From: Vlastimil Babka <vbabka@suse.cz>
To: Minchan Kim <minchan@kernel.org>
Cc: Sergey Senozhatsky <sergey.senozhatsky.work@gmail.com>,
Junil Lee <junil0814.lee@lge.com>,
ngupta@vflare.org, akpm@linux-foundation.org, linux-mm@kvack.org,
linux-kernel@vger.kernel.org
Subject: Re: [PATCH v3] zsmalloc: fix migrate_zspage-zs_free race condition
Date: Mon, 18 Jan 2016 15:10:58 +0100 [thread overview]
Message-ID: <569CF272.3020001@suse.cz> (raw)

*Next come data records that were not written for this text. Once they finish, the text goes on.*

-- pv_equiv track=rewrite | github.com/RojanNessari/dental-ml-project | src/clinical_notes.py | summarize_quadrant_detections
-- ===== SOURCE A (Python) =====
-- from collections import Counter, defaultdict
-- from typing import Dict, List, Tuple
--
-- def summarize_quadrant_detections(detections: List[Dict]) -> str:
--     """
--     Create a short summary sentence for one quadrant.
--
--     Parameters
--     ----------
--     detections : List[Dict]
--         Detections in a single quadrant.
--
--     Returns
--     -------
--     str
--         Human-readable summary sentence.
--
--     Example
--     -------
--     >>> summarize_quadrant_detections([{"class_name": "Caries", "bbox": [1,2,3,4], "score": 0.8}])
--     '1 caries detected.'
--     """
--     if not detections:
--         return "No major findings detected."
--
--     counts = Counter(det["class_name"] for det in detections)
--
--     parts = []
--     for class_name, count in sorted(counts.items()):
--         label = class_name.lower()
--         parts.append(f"{count} {label}" + ("" if count == 1 else "s"))
--
--     return ", ".join(parts).capitalize() + " detected."
-- ===== SOURCE B (Python) =====
-- def _fmt(name, count):
--     return f"{count} {name.lower()}" + ("" if count == 1 else "s")
--
-- def summarize_quadrant_detections(detections):
--     if not detections:
--         return "No major findings detected."
--     names = sorted(det["class_name"] for det in detections)
--     parts = []
--     cur, count = names[0], 0
--     for name in names:
--         if name == cur:
--             count += 1
--         else:
--             parts.append(_fmt(cur, count))
--             cur, count = name, 1
--     parts.append(_fmt(cur, count))
--     return ", ".join(parts).capitalize() + " detected."
-- ===== Notes on version B (the rewrite author's own statement) =====
-- stated objective: alternative
-- what changed: B sorts the whole list of class names once and produces each summary part in a single linear scan that counts run lengths with a (current, count) accumulator, instead of building a Counter frequency map and sorting its items.
import Mathlib
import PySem

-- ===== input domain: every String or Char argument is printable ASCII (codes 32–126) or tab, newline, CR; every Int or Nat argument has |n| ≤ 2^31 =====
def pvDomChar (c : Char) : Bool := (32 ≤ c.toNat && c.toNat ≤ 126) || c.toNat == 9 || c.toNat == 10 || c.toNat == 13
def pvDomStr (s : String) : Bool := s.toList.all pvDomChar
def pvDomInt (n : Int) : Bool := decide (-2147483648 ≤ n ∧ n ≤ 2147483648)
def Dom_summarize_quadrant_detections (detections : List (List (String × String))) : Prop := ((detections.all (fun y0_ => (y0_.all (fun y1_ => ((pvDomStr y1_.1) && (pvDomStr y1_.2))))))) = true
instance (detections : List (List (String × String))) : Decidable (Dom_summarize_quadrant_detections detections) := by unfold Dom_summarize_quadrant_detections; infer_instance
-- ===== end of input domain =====

-- B replaces A's Counter-then-sort-items with one sort of all names plus a single run-length scan (alternative algorithm, same cost).

-- shared helper: str.capitalize() ported by hand — exact on the ASCII domain (titlecase = upper there)
def pyCapitalize (s : String) : String :=
  match s.toList with
  | [] => ""
  | c :: rest => String.ofList (PySem.Chars.upper [c] ++ PySem.Chars.lower rest)

-- shared helper: the list [det["class_name"] for det in detections]; none = KeyError (excluded by Pre_)
def pyClassNames : List (List (String × String)) → Option (List String)
  | [] => some []
  | det :: rest =>
    match List.lookup "class_name" det with
    | none => none
    | some n =>
      match pyClassNames rest with
      | none => none
      | some ns => some (n :: ns)

-- ===== PORT A =====
def summarize_quadrant_detections (detections : List (List (String × String))) : String :=
  if detections = [] then "No major findings detected."
  else
    match pyClassNames detections with
    | none => ""   -- unreachable under Pre_ (Python raises KeyError)
    | some names =>
      let counts := PySem.Dict.counter names
      let parts := (PySem.List.sorted2 counts.items (fun p => p.1) (fun p => p.2)).map
        (fun p => PySem.Int.toStr p.2 ++ " " ++ PySem.Str.lower p.1 ++ (if p.2 == 1 then "" else "s"))
      pyCapitalize (PySem.Str.join ", " parts) ++ " detected."

-- ===== PORT B =====
-- Source B's helper _fmt(name, count)
def fmtPart (name : String) (count : Int) : String :=
  PySem.Int.toStr count ++ " " ++ PySem.Str.lower name ++ (if count == 1 then "" else "s")

def summarize_quadrant_detections_alt (detections : List (List (String × String))) : String :=
  if detections = [] then "No major findings detected."
  else
    match pyClassNames detections with
    | none => ""   -- unreachable under Pre_ (Python raises KeyError)
    | some ns =>
      match PySem.List.sorted ns (fun x => x) with
      | [] => ""   -- unreachable: names is nonempty when detections is
      | n0 :: t =>
        -- for name in names: running (parts, cur, count) accumulator
        let st := (n0 :: t).foldl
          (fun (st : List String × String × Int) name =>
            if name == st.2.1 then (st.1, st.2.1, st.2.2 + 1)
            else (st.1 ++ [fmtPart st.2.1 st.2.2], name, 1))
          ([], n0, 0)
        pyCapitalize (PySem.Str.join ", " (st.1 ++ [fmtPart st.2.1 st.2.2])) ++ " detected."

-- ===== PRECONDITION & SPEC =====
-- Pre_ excludes exactly the inputs where some detection lacks the "class_name" key: Python raises KeyError there.
def Pre_summarize_quadrant_detections (detections : List (List (String × String))) : Prop :=
  ∀ det ∈ detections, (List.lookup "class_name" det).isSome = true
instance (detections : List (List (String × String))) : Decidable (Pre_summarize_quadrant_detections detections) := by unfold Pre_summarize_quadrant_detections; infer_instance

def pvWitness_summarize_quadrant_detections : (List (List (String × String))) :=
  [[("class_name", "Caries")], [("class_name", "Caries")], [("class_name", "Abscess")]]

def Spec_summarize_quadrant_detections (detections : List (List (String × String))) (out : String) : Prop := out = summarize_quadrant_detections_alt detections
instance (detections : List (List (String × String))) (out : String) : Decidable (Spec_summarize_quadrant_detections detections out) := by unfold Spec_summarize_quadrant_detections; infer_instance

-- ===== CLAIM (what is proved, stated in full; the proofs are below) =====
def Claim_equal_summarize_quadrant_detections : Prop := ∀ (detections : List (List (String × String))), Dom_summarize_quadrant_detections detections → Pre_summarize_quadrant_detections detections → Spec_summarize_quadrant_detections detections (summarize_quadrant_detections detections)

-- ===== LEMMAS AND PROOFS =====

theorem pyClassNames_isSome (detections : List (List (String × String)))
    (h : Pre_summarize_quadrant_detections detections) :
    ∃ names, pyClassNames detections = some names := by
  induction detections with
  | nil => exact ⟨[], rfl⟩
  | cons det rest ih =>
    have h1 := h det (List.mem_cons_self ..)
    obtain ⟨n, hn⟩ := Option.isSome_iff_exists.mp h1
    obtain ⟨ns, hns⟩ := ih (fun d hd => h d (List.mem_cons_of_mem _ hd))
    exact ⟨n :: ns, by simp [pyClassNames, hn, hns]⟩

theorem pyClassNames_length (detections : List (List (String × String))) (names : List String)
    (h : pyClassNames detections = some names) : names.length = detections.length := by
  induction detections generalizing names with
  | nil => simp [pyClassNames] at h; simp [h]
  | cons det rest ih =>
    simp only [pyClassNames] at h
    cases hl : List.lookup "class_name" det with
    | none => rw [hl] at h; cases h
    | some n =>
      rw [hl] at h
      cases hr : pyClassNames rest with
      | none => rw [hr] at h; cases h
      | some ns =>
        rw [hr] at h
        cases h
        simp [ih ns hr]

-- === A-side characterisation (Counter items, sorted) ===

theorem insertBy_congr {α : Type} (f g : α → α → Bool) (x : α) (ys : List α)
    (h : ∀ y ∈ ys, f x y = g x y) :
    PySem.List.insertBy f x ys = PySem.List.insertBy g x ys := by
  induction ys with
  | nil => rfl
  | cons y ys ih =>
    simp only [PySem.List.insertBy]
    rw [h y (List.mem_cons_self ..), ih (fun z hz => h z (List.mem_cons_of_mem _ hz))]

theorem foldl_insertBy_congr {α : Type} (f g : α → α → Bool) (xs acc : List α)
    (h : ∀ a ∈ xs, ∀ b, (b ∈ acc ∨ b ∈ xs) → f a b = g a b) :
    xs.foldl (fun acc x => PySem.List.insertBy f x acc) acc
      = xs.foldl (fun acc x => PySem.List.insertBy g x acc) acc := by
  induction xs generalizing acc with
  | nil => rfl
  | cons x xs ih =>
    simp only [List.foldl_cons]
    rw [insertBy_congr f g x acc
      (fun y hy => h x (List.mem_cons_self ..) y (Or.inl hy))]
    apply ih
    intro a ha b hb
    apply h a (List.mem_cons_of_mem _ ha)
    rcases hb with hb | hb
    · rcases (PySem.List.mem_insertBy g x b acc).mp hb with hb | hb
      · exact Or.inr (hb ▸ List.mem_cons_self ..)
      · exact Or.inl hb
    · exact Or.inr (List.mem_cons_of_mem _ hb)

-- when the first key is injective on the list, the tuple-key sort equals the first-key sort
theorem sorted2_eq_sorted_of_inj {α κ₁ κ₂ : Type} [LinearOrder κ₁] [LinearOrder κ₂]
    (xs : List α) (k1 : α → κ₁) (k2 : α → κ₂)
    (hinj : ∀ a ∈ xs, ∀ b ∈ xs, k1 a = k1 b → a = b) :
    PySem.List.sorted2 xs k1 k2 = PySem.List.sorted xs k1 := by
  rw [PySem.List.sorted_eq_foldl_insertBy]
  show xs.foldl (fun acc x => PySem.List.insertBy
      (fun a b => decide (k1 a < k1 b) || (!decide (k1 b < k1 a) && decide (k2 a < k2 b))) x acc) []
    = _
  apply foldl_insertBy_congr
  intro a ha b hb
  rcases hb with hb | hb
  · cases hb
  · rcases lt_trichotomy (k1 a) (k1 b) with hlt | heq | hgt
    · simp [hlt, not_lt.mpr hlt.le]
    · have : a = b := hinj a ha b hb heq
      subst this
      simp
    · simp [hgt, not_lt.mpr hgt.le]

theorem sorted_items_counter (names : List String) :
    PySem.List.sorted (PySem.Dict.counter names).items (fun p => p.1)
      = (PySem.List.sorted (PySem.Set.ofList names) (fun x => x)).map
          (fun k => (k, (names.count k : Int))) := by
  apply PySem.List.sorted_eq_of_perm_of_pairwise_lt
  · rw [PySem.Dict.items_counter]
    exact (PySem.List.sorted_perm (PySem.Set.ofList names) (fun x => x) false).map _
  · have hp := PySem.List.sorted_ofList_pairwise_lt names
    exact List.Pairwise.map _ (fun a b hab => hab) hp

theorem items_fst_inj (names : List String) :
    ∀ a ∈ (PySem.Dict.counter names).items, ∀ b ∈ (PySem.Dict.counter names).items,
      a.1 = b.1 → a = b := by
  intro a ha b hb hfst
  rw [PySem.Dict.items_counter] at ha hb
  obtain ⟨ka, _, rfl⟩ := List.mem_map.mp ha
  obtain ⟨kb, _, rfl⟩ := List.mem_map.mp hb
  simp only at hfst
  subst hfst
  rfl

-- === B-side characterisation (run-length scan of the sorted list) ===

-- the parts emitted by the rest of the scan, starting inside a run of `cur` already counted `c` times
def runsFrom (cur : String) (c : Int) : List String → List String
  | [] => [fmtPart cur c]
  | y :: ys => if y == cur then runsFrom cur (c + 1) ys else fmtPart cur c :: runsFrom y 1 ys

def runsParts : List String → List String
  | [] => []
  | x :: xs => runsFrom x 1 xs

-- first element of each run of a sorted list
def dedupKeys : List String → List String
  | [] => []
  | x :: xs => x :: dedupKeys (xs.dropWhile (· == x))
termination_by s => s.length
decreasing_by
  exact Nat.lt_succ_of_le (List.length_dropWhile_le _ _)

theorem fold_runs (l : List String) (parts : List String) (cur : String) (c : Int) :
    (let st := l.foldl
        (fun (st : List String × String × Int) name =>
          if name == st.2.1 then (st.1, st.2.1, st.2.2 + 1)
          else (st.1 ++ [fmtPart st.2.1 st.2.2], name, 1))
        (parts, cur, c)
     st.1 ++ [fmtPart st.2.1 st.2.2]) = parts ++ runsFrom cur c l := by
  induction l generalizing parts cur c with
  | nil => simp [runsFrom]
  | cons y ys ih =>
    simp only [List.foldl_cons, runsFrom]
    by_cases h : y = cur
    · simp only [h, BEq.rfl, if_true]
      exact ih parts cur (c + 1)
    · have hb : (y == cur) = false := beq_false_of_ne h
      simp only [hb, Bool.false_eq_true, if_false]
      rw [ih (parts ++ [fmtPart cur c]) y 1, List.append_assoc]
      rfl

In-Reply-To: <20160118140955.GB20244@bbox>
On 01/18/2016 03:09 PM, Minchan Kim wrote:
>
> True.
> Let's go with this. I hope it's the last.
> Thanks, guys.
>
> From 389bbcbad9aba7d86a575b8c6ea3b8985cc801ea Mon Sep 17 00:00:00 2001
> From: Junil Lee <junil0814.lee@lge.com>
> Date: Mon, 18 Jan 2016 23:01:29 +0900
> Subject: [PATCH v5] zsmalloc: fix migrate_zspage-zs_free race condition
>
> record_obj() in migrate_zspage() does not preserve handle's
> HANDLE_PIN_BIT, set by find_aloced_obj()->trypin_tag(), and implicitly
> (accidentally) un-pins the handle, while migrate_zspage() still performs
> an explicit unpin_tag() on the that handle.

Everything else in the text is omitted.